Aussi, la lutte continue sans relâche et nos priorités à venir seront entre autres de:
• développer et intensifier la lutte multiforme contre le régime du MPS en conjuguant les efforts avec les autres oppositions poursuivant les mêmes buts en vue de combattre efficacement la dictature ;
• travailler sans relâche au renforcement du CNR en expliquant et clarifiant davantage les objectifs politiques auprès des Tchadiens et pays amis afin de faire mieux connaître le mouvement;
• militer réellement pour la tenue d’une Conférence de Paix, de Réconciliation et de Renouveau du Tchad regroupant tous les acteurs de la vie politique sans exclusion en vue de sceller un Pacte national historique qui doit marquer une rupture, une distinction nette entre le passé et l'avenir, et une date à partir de laquelle aucun crime politique ou économique, aucune violation des Droits de l’homme ne pourront rester impunis quel que puisse être leur auteur; un Pacte national dans lequel seront consignés les grands principes d’une République indivisible, souveraine, laïque, tolérante, pacifique et solidaire, fondée sur les valeurs de paix, de justice, d’égalité de tous les hommes devant la loi, de démocratie et de coexistence pacifique entre toutes les communautés ;
• renforcer l’unité de l’opposition et l’amener à focaliser toute son énergie et son action sur l’ennemi principal : le régime dictatorial et clanique de N’djamena et ses acolytes au lieu de faire des amalgames susceptibles de consolider l’ennemi. Il est important de préciser ici que Deby ne représente pas les musulmans parce qu’il est nordiste, ni les Zaghawa parce qu’il est Béri. Il n’est autre qu’un dictateur brut, favorisé par les circonstances du temps, qui essaie désespéramment de se maintenir au pouvoir par des moyens illégaux. Contrairement à un mythe répandu chez certains compatriotes désespérés sur la puissance de Deby, la pérennisation de la dictature actuelle ne s’explique nullement par son «invincibilité», mais plutôt par la désunion et le manque de réalisme de l’opposition dans son ensemble. Le moment n’est-il pas venu de trouver un consensus réaliste et objectif entre tous les fils sans exclusion, qui puisse vaincre la dictature, réconcilier les Tchadiens et instaurer la paix et l’État de droit ? Une telle alternative nous semble être salutaire et constitue le talon d’Achille de l’occupant du Palais rose.

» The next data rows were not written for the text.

theorem pvInnerStep (array : List (List String)) (x : Nat) :
    ∀ (s : List String × Int) (y : Nat),
      innerStepA array x s y = (s.1 ++ [cellA array x y], s.2 + dA array x y) := by
  intro s y
  unfold innerStepA cellA dA
  by_cases hc : (array[x]?.getD [])[y]?.getD "" = "@"
  · by_cases h4 : count_around array (x : Int) (y : Int) < 4 <;> simp [hc, h4]
  · simp [hc]

theorem pvOuterStep (array : List (List String)) :
    ∀ (s : List (List String) × Int) (x : Nat),
      outerStepA array s x
        = (s.1 ++ [(List.range (array.headD []).length).map (cellA array x)],
           s.2 + ((List.range (array.headD []).length).map (dA array x)).sum) := by
  intro s x
  unfold outerStepA
  rw [pvFoldlBuild _ _ _ (pvInnerStep array x)]
  simp

theorem pvRoundAEq (array : List (List String)) :
    roundA array
      = ((List.range array.length).map
            (fun x => (List.range (array.headD []).length).map (cellA array x)),
         ((List.range array.length).map
            (fun x => ((List.range (array.headD []).length).map (dA array x)).sum)).sum) := by
  unfold roundA
  rw [pvFoldlBuild _ _ _ (pvOuterStep array)]
  simp

-- grid-cell correspondence -------------------------------------------------

theorem pvGcell (array : List (List String)) (C : Nat) (x y : Nat)
    (hx : x < array.length) (hy : y < C) :
    ((absGrid array C).getD x []).getD y false = ((array.getD x []).getD y "" == "@") := by
  unfold absGrid
  rw [pvGetDMap _ _ _ ([] : List String) _ hx]
  rw [pvGetDMap _ _ _ (0 : Nat) _ (by simpa using hy)]
  rw [pvRangeGetD C y hy]

theorem pvIpr (array : List (List String)) (C : Nat) (hC : (array.headD []).length = C)
    (a b : Int) :
    (if is_paper_roll array a b then (1 : Int) else 0)
      = pvInd (absGrid array C) array.length C a b := by
  unfold is_paper_roll pvInd
  rw [hC]
  have hg := pvGcell array C a.toNat b.toNat
  by_cases h1 : 0 ≤ a <;> by_cases h2 : a < (array.length : Int) <;>
    by_cases h3 : 0 ≤ b <;> by_cases h4 : b < (C : Int) <;>
    simp [h1, h2, h3, h4]
  have hx : a.toNat < array.length := by omega
  have hg' := hg hx (by omega)
  simp only [List.getD_eq_getElem?_getD] at hg'
  simp [hg', List.getElem?_eq_getElem hx]

theorem pvCnt (array : List (List String)) (C : Nat) (hC : (array.headD []).length = C)
    (x y : Int) :
    count_around array x y = nbrC (absGrid array C) array.length C x y := by
  unfold count_around nbrC
  simp only [List.map_cons, List.map_nil, List.sum_cons, List.sum_nil,
    pvIpr array C hC]
  ring

-- per-cell indicators and the live-count correspondence ---------------------

def pvS1 (array : List (List String)) (x y : Nat) : Int :=
  if (array.getD x []).getD y "" == "@" then 1 else 0

def pvS2 (array : List (List String)) (x y : Nat) : Int :=
  if ((array.getD x []).getD y "" == "@")
      && decide (count_around array (x : Int) (y : Int) ≥ 4) then 1 else 0

theorem pvDSplit (array : List (List String)) (x y : Nat) :
    dA array x y = pvS1 array x y - pvS2 array x y := by
  unfold dA pvS1 pvS2
  by_cases hc : (array[x]?.getD [])[y]?.getD "" = "@"
  · by_cases h4 : count_around array (x : Int) (y : Int) < 4
    · have h5 : ¬ ((4 : Int) ≤ count_around array (x : Int) (y : Int)) := by omega
      simp [hc, h4, h5]
    · have h5 : (4 : Int) ≤ count_around array (x : Int) (y : Int) := by omega
      simp [hc, h4, h5]
  · simp [hc]

theorem pvLiveAbs (array : List (List String)) (C : Nat) :
    liveI (absGrid array C)
      = ((List.range array.length).map (fun x =>
          ((List.range C).map (fun y => pvS1 array x y)).sum)).sum := by
  unfold liveI absGrid pvS1
  rw [List.map_map, pvSumMapRange _ _ ([] : List String)]
  simp [List.map_map, Function.comp_def]

theorem pvLiveStep (array : List (List String)) (C : Nat)
    (hC : (array.headD []).length = C) :
    liveI (gstep (absGrid array C) array.length C)
      = ((List.range array.length).map (fun x =>
          ((List.range C).map (fun y => pvS2 array x y)).sum)).sum := by
  unfold liveI gstep pvS2
  rw [List.map_map]
  refine congrArg List.sum (List.map_congr_left ?_)
  intro x hx
  rw [List.mem_range] at hx
  show ((((List.range C).map _).map _)).sum = _
  rw [List.map_map]
  refine congrArg List.sum (List.map_congr_left ?_)
  intro y hy
  rw [List.mem_range] at hy
  show (if (((absGrid array C).getD x []).getD y false
      && decide (4 ≤ nbrC (absGrid array C) array.length C (x : Int) (y : Int))) then (1:Int) else 0) = _
  rw [pvGcell array C x y hx hy, ← pvCnt array C hC]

Enfin, l’opposition doit d’abord et avant compter sur ses propres forces au lieu d’attendre que les pays dits « amis » notamment la France de Chirac, qui soutiennent aveuglement Deby contre la volonté populaire, fassent volte-face en jetant l’anathème sur leur protégé. Un tel miracle nous parait peu probable dans la mesure où le patron de N’djamena n’hésite pas une seconde à vider le pays de ses ressources ne serait-ce que pour maintenir ses relations.
       Aussi, le CNR renouvelle son appel à tous les Tchadiens épris de paix, de liberté et de justice de mettre de côté leurs préjugés ainsi que leurs querelles stériles en vue de conjuguer nos efforts pour combattre résolument la dictature clanique.